Currency Analyst since 2010

Forex trading plan for March 24

By Elizabeth Belugina

Global risk sentiment, which worsened after bomb attacks in Brussels, managed to recover. US dollar index kept correcting up on more hawkish comments from the Federal Reserve officials and has space to get higher. Philadelphia Fed President Patrick Harker said that the Fed should consider another interest rate hike as early as in April if US economic continues improving. FOMC member Bullard will speak once again at 12:15 GMT on Thursday. In addition, America will release core durable goods orders at 12:30 GMT (negative forecast) as well as the unemployment claims.

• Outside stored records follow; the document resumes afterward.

-- pv_equiv track=rewrite | github.com/vishwajit-vishnu/Memory-efficient-Stochastic-methods-for-Memory-based-Transformers | optim.py | get_head_sizes_v2
-- ===== SOURCE A (Python) =====
-- def get_head_sizes_v2(n_heads,hidden_size, variable_size_heads):
--     li=None
--     if(variable_size_heads):
--         # the size of all heads will be atleast temp;
--         temp= hidden_size//n_heads;
--         temp2= hidden_size//(4*n_heads);
--         li=[temp]*n_heads;
--         for i in range(n_heads//4):
--             li[i]= temp-temp2;
--         for i in range(n_heads//4,n_heads//2):
--             li[i] = temp+temp2;
--
--     return li;
-- ===== SOURCE B (Python) =====
-- def get_head_sizes_v2(n_heads, hidden_size, variable_size_heads):
--     if not variable_size_heads:
--         return None
--     base = hidden_size // n_heads
--     delta = hidden_size // (4 * n_heads)
--
--     def size_of(i):
--         # head i is in the first quarter iff i < n_heads//4, i.e. 4*(i+1) <= n_heads;
--         # in the second quarter iff i < n_heads//2, i.e. 2*(i+1) <= n_heads.
--         if 4 * (i + 1) <= n_heads:
--             return base - delta
--         if 2 * (i + 1) <= n_heads:
--             return base + delta
--         return base
--
--     return [size_of(i) for i in range(n_heads)]
-- ===== Notes on version B (the rewrite author's own statement) =====
-- stated objective: alternative
-- what changed: B computes each head's size directly from its index by a multiplicative quarter/half classification (4*(i+1)<=n, 2*(i+1)<=n) in one comprehension pass, instead of preallocating a uniform list and overwriting prefix slots with two floor-division-bounded index loops.
import Mathlib
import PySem

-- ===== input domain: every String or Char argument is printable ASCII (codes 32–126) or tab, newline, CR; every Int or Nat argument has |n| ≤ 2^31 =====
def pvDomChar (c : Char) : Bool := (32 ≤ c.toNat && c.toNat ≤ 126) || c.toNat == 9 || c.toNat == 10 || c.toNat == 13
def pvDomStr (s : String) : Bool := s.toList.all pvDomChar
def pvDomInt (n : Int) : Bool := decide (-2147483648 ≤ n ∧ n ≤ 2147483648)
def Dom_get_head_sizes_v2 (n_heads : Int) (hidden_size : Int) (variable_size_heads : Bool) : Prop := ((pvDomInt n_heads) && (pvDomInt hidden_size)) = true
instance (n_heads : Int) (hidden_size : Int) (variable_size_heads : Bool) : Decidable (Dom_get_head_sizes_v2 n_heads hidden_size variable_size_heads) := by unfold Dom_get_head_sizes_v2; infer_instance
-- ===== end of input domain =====

-- B computes each head's size directly from its index by a multiplicative quarter/half
-- classification in one pass, instead of preallocating a uniform list and patching prefixes
-- with two index loops (objective: alternative decomposition, same cost).

-- ===== PORT A =====
def get_head_sizes_v2 (n_heads : Int) (hidden_size : Int) (variable_size_heads : Bool) : Option (List Int) :=
  if variable_size_heads then
    let temp := PySem.Int.floordiv hidden_size n_heads
    let temp2 := PySem.Int.floordiv hidden_size (4 * n_heads)
    let li := List.replicate n_heads.toNat temp
    let li := (PySem.List.pyRange 0 (PySem.Int.floordiv n_heads 4) 1).foldl
      (fun acc i => PySem.List.pySetD acc i (temp - temp2)) li
    let li := (PySem.List.pyRange (PySem.Int.floordiv n_heads 4) (PySem.Int.floordiv n_heads 2) 1).foldl
      (fun acc i => PySem.List.pySetD acc i (temp + temp2)) li
    some li
  else none

-- ===== PORT B =====
def pvSizeOf (n_heads base delta i : Int) : Int :=
  if 4 * (i + 1) ≤ n_heads then base - delta
  else if 2 * (i + 1) ≤ n_heads then base + delta
  else base

def get_head_sizes_v2_alt (n_heads : Int) (hidden_size : Int) (variable_size_heads : Bool) : Option (List Int) :=
  if variable_size_heads then
    let base := PySem.Int.floordiv hidden_size n_heads
    let delta := PySem.Int.floordiv hidden_size (4 * n_heads)
    some ((PySem.List.pyRange 0 n_heads 1).map (pvSizeOf n_heads base delta))
  else none

-- ===== PRECONDITION & SPEC =====
-- Pre_ excludes only n_heads = 0 with variable_size_heads, where A raises ZeroDivisionError (B raises there too).
def Pre_get_head_sizes_v2 (n_heads : Int) (hidden_size : Int) (variable_size_heads : Bool) : Prop :=
  variable_size_heads = true → n_heads ≠ 0
instance (n_heads : Int) (hidden_size : Int) (variable_size_heads : Bool) : Decidable (Pre_get_head_sizes_v2 n_heads hidden_size variable_size_heads) := by unfold Pre_get_head_sizes_v2; infer_instance
def pvWitness_get_head_sizes_v2 : Int × Int × Bool := (8, 512, true)

def Spec_get_head_sizes_v2 (n_heads : Int) (hidden_size : Int) (variable_size_heads : Bool) (out : Option (List Int)) : Prop := out = get_head_sizes_v2_alt n_heads hidden_size variable_size_heads
instance (n_heads : Int) (hidden_size : Int) (variable_size_heads : Bool) (out : Option (List Int)) : Decidable (Spec_get_head_sizes_v2 n_heads hidden_size variable_size_heads out) := by unfold Spec_get_head_sizes_v2; infer_instance

-- ===== CLAIM =====
def Claim_equal_get_head_sizes_v2 : Prop := ∀ (n_heads : Int) (hidden_size : Int) (variable_size_heads : Bool), Dom_get_head_sizes_v2 n_heads hidden_size variable_size_heads → Pre_get_head_sizes_v2 n_heads hidden_size variable_size_heads → Spec_get_head_sizes_v2 n_heads hidden_size variable_size_heads (get_head_sizes_v2 n_heads hidden_size variable_size_heads)

-- ===== LEMMAS AND PROOFS =====

-- Folding index-assignment of a constant over range(a, a+k) paints the slice [a, a+k) with v.
theorem foldl_setD_range (v : Int) : ∀ (k : Nat) (a : Nat) (l : List Int), a + k ≤ l.length →
    (PySem.List.pyRange (a : Int) ((a : Int) + (k : Int)) 1).foldl
      (fun acc i => PySem.List.pySetD acc i v) l
    = l.take a ++ List.replicate k v ++ l.drop (a + k) := by
  intro k
  induction k with
  | zero =>
    intro a l h
    rw [PySem.List.pyRange_one_eq_nil (by omega : ((a:Int) + (0:Nat)) ≤ (a:Int))]
    simp
  | succ k ih =>
    intro a l h
    rw [PySem.List.pyRange_one_cons (by push_cast; omega)]
    simp only [List.foldl_cons, PySem.List.pySetD_natCast]
    have hstep : ((a:Int) + 1 : Int) = ((a + 1 : Nat) : Int) := by push_cast; ring
    have hend : ((a:Int) + ((k+1 : Nat) : Int)) = ((a + 1 : Nat) : Int) + (k : Int) := by push_cast; ring
    rw [hstep, hend, ih (a+1) (l.set a v) (by simp; omega)]
    have ha : a < l.length := by omega
    rw [List.set_eq_take_cons_drop v ha]
    have hlt : (l.take a).length = a := by simp; omega
    have h1 : ((l.take a) ++ (v :: l.drop (a+1))).take (a+1) = l.take a ++ [v] := by
      rw [List.take_append, hlt]
      have e : a + 1 - a = 1 := by omega
      simp [e]
    have h2 : ((l.take a) ++ (v :: l.drop (a+1))).drop (a+1+k) = l.drop (a+1+k) := by
      rw [List.drop_append, hlt]
      have e : a + 1 + k - a = k + 1 := by omega
      have e2 : (l.take a).drop (a+1+k) = [] := by
        apply List.drop_eq_nil_of_le; simp; omega
      rw [e, e2, List.nil_append, List.drop_succ_cons, List.drop_drop]
    rw [h1, h2]
    have e3 : a + 1 + k = a + (k+1) := by omega
    rw [e3, List.append_assoc]
    simp [List.replicate_succ]

-- Mapping a function that is constant on a range yields a replicate of that constant.
theorem map_const_on_pyRange (f : Int → Int) (a b c : Int)
    (h : ∀ i, a ≤ i → i < b → f i = c) :
    (PySem.List.pyRange a b 1).map f = List.replicate (b - a).toNat c := by
  have h1 : (PySem.List.pyRange a b 1).map f = (PySem.List.pyRange a b 1).map (fun _ => c) := by
    apply List.map_congr_left
    intro i hi
    rw [PySem.List.mem_pyRange_one] at hi
    exact h i hi.1 hi.2
  rw [h1, List.map_const', PySem.List.length_pyRange_one]

-- ===== VERDICT =====
theorem get_head_sizes_v2_spec : Claim_equal_get_head_sizes_v2 := by
  intro n h v _ hpre
  unfold Spec_get_head_sizes_v2 get_head_sizes_v2 get_head_sizes_v2_alt
  cases v with
  | false => simp
  | true =>
    have hn : n ≠ 0 := hpre rfl
    simp only [if_true]
    have h4 : PySem.Int.floordiv n 4 = n / 4 := PySem.Int.floordiv_eq_ediv_of_pos (by omega)
    have h2 : PySem.Int.floordiv n 2 = n / 2 := PySem.Int.floordiv_eq_ediv_of_pos (by omega)
    set t := PySem.Int.floordiv h n
    set t2 := PySem.Int.floordiv h (4 * n)
    rcases lt_or_gt_of_ne hn with hneg | hpos
    · -- n < 0 : both sides are some []
      have e1 : PySem.List.pyRange 0 (PySem.Int.floordiv n 4) 1 = [] :=
        PySem.List.pyRange_one_eq_nil (by rw [h4]; omega)
      have e2 : PySem.List.pyRange (PySem.Int.floordiv n 4) (PySem.Int.floordiv n 2) 1 = [] :=
        PySem.List.pyRange_one_eq_nil (by rw [h4, h2]; omega)
      have e3 : PySem.List.pyRange 0 n 1 = [] :=
        PySem.List.pyRange_one_eq_nil (by omega)
      have hN : n.toNat = 0 := by omega
      rw [e1, e2, e3]
      simp [hN]
    · -- n > 0
      set N := n.toNat with hNdef
      have hq4 : (PySem.Int.floordiv n 4) = ((PySem.Int.floordiv n 4).toNat : Int) := by rw [h4]; omega
      have hq2 : (PySem.Int.floordiv n 2) = ((PySem.Int.floordiv n 2).toNat : Int) := by rw [h2]; omega
      set k4 := (PySem.Int.floordiv n 4).toNat with hk4
      set k2 := (PySem.Int.floordiv n 2).toNat with hk2
      have hk42 : k4 ≤ k2 := by rw [hk4, hk2, h4, h2]; omega
      have hk2N : k2 ≤ N := by rw [hk2, h2, hNdef]; omega
      -- A side: paint the two prefix slices
      have step1 : (PySem.List.pyRange 0 (PySem.Int.floordiv n 4) 1).foldl
          (fun acc i => PySem.List.pySetD acc i (t - t2)) (List.replicate N t)
          = List.replicate k4 (t - t2) ++ List.replicate (N - k4) t := by
        have := foldl_setD_range (t - t2) k4 0 (List.replicate N t) (by simp; omega)
        simp only [Nat.cast_zero, zero_add, List.take_zero, List.nil_append] at this
        rw [hq4, this, List.drop_replicate]
      rw [step1]
      have step2 : (PySem.List.pyRange (PySem.Int.floordiv n 4) (PySem.Int.floordiv n 2) 1).foldl
          (fun acc i => PySem.List.pySetD acc i (t + t2))
          (List.replicate k4 (t - t2) ++ List.replicate (N - k4) t)
          = List.replicate k4 (t - t2) ++ List.replicate (k2 - k4) (t + t2) ++ List.replicate (N - k2) t := by
        have hlen : k4 + (k2 - k4) ≤ (List.replicate k4 (t - t2) ++ List.replicate (N - k4) t).length := by
          simp; omega
        have heq : PySem.Int.floordiv n 2 = ((k4 : Int) + ((k2 - k4 : Nat) : Int)) := by
          rw [hq2]; omega
        have := foldl_setD_range (t + t2) (k2 - k4) k4
          (List.replicate k4 (t - t2) ++ List.replicate (N - k4) t) hlen
        rw [hq4, heq, this]
        rw [List.take_append, List.drop_append]
        have c1 : k4 - (k4 + (k2 - k4)) = 0 := by omega
        have c3 : N - k4 - (k2 - k4) = N - k2 := by omega
        simp [List.take_replicate, List.drop_replicate, c1, c3]
      rw [step2]
      -- B side: split the index range at the quarter and half boundaries
      have hsplit1 : PySem.List.pyRange 0 n 1
          = PySem.List.pyRange 0 (PySem.Int.floordiv n 4) 1
            ++ PySem.List.pyRange (PySem.Int.floordiv n 4) n 1 :=
        PySem.List.pyRange_one_append 0 (PySem.Int.floordiv n 4) n (by rw [h4]; omega) (by rw [h4]; omega)
      have hsplit2 : PySem.List.pyRange (PySem.Int.floordiv n 4) n 1
          = PySem.List.pyRange (PySem.Int.floordiv n 4) (PySem.Int.floordiv n 2) 1
            ++ PySem.List.pyRange (PySem.Int.floordiv n 2) n 1 :=
        PySem.List.pyRange_one_append (PySem.Int.floordiv n 4) (PySem.Int.floordiv n 2) n
          (by rw [h4, h2]; omega) (by rw [h2]; omega)
      rw [hsplit1, hsplit2, List.map_append, List.map_append]
      have b1 : (PySem.List.pyRange 0 (PySem.Int.floordiv n 4) 1).map (pvSizeOf n t t2)
          = List.replicate k4 (t - t2) := by
        rw [map_const_on_pyRange (pvSizeOf n t t2) 0 (PySem.Int.floordiv n 4) (t - t2)
          (by intro i h0 hi; rw [h4] at hi; unfold pvSizeOf; rw [if_pos (by omega)])]
        congr 1
        rw [h4]; omega
      have b2 : (PySem.List.pyRange (PySem.Int.floordiv n 4) (PySem.Int.floordiv n 2) 1).map (pvSizeOf n t t2)
          = List.replicate (k2 - k4) (t + t2) := by
        rw [map_const_on_pyRange (pvSizeOf n t t2) (PySem.Int.floordiv n 4) (PySem.Int.floordiv n 2) (t + t2)
          (by intro i h0 hi; rw [h4] at h0; rw [h2] at hi; unfold pvSizeOf
              rw [if_neg (by omega), if_pos (by omega)])]
        congr 1
        rw [h4, h2]; omega
      have b3 : (PySem.List.pyRange (PySem.Int.floordiv n 2) n 1).map (pvSizeOf n t t2)
          = List.replicate (N - k2) t := by
        rw [map_const_on_pyRange (pvSizeOf n t t2) (PySem.Int.floordiv n 2) n t
          (by intro i h0 hi; rw [h2] at h0; unfold pvSizeOf
              rw [if_neg (by omega), if_neg (by omega)])]
        congr 1
        rw [h2, hNdef]; omega
      rw [b1, b2, b3, List.append_assoc]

EUR/USD keeps declining and will likely test the next Fibo level at 1.1145. Next support is vat 1.1080 and 1.1050. Resistance is at 1.1220 ahead of 1.1270. The ECB Board Member Sabine Lautenschlaeger said that interest rates could also go lower, though the Bundesbank head Jens Weidmann claimed that the ECB went too far in March, so opinions differ. There will be no market moving data from the euro area on Thursday.  

GBP/USD slid to 1.4150. Britain will release retail sales at 09:30 GMT. The forecast is negative (-0.7%). Brexit uncertainty remains on the table. In these conditions, the pound will be vulnerable to 1.4095, 1.4050 (March 16 low) and 1.4000.

USD/JPY has almost reached 113.00 (trend line resistance) and may get to 114.00 if it fixes above 113.00 as traders begin to price in potential increase of the Bank of Japan’s monetary stimulus in April. Support is at 112.30, 111.00 and 111.00.

AUD/USD is overbought and needs to correct down to 0.7530/00 and probably even lower before it resumes growth. There is a Bank holiday in Australia and New Zealand on Thursday.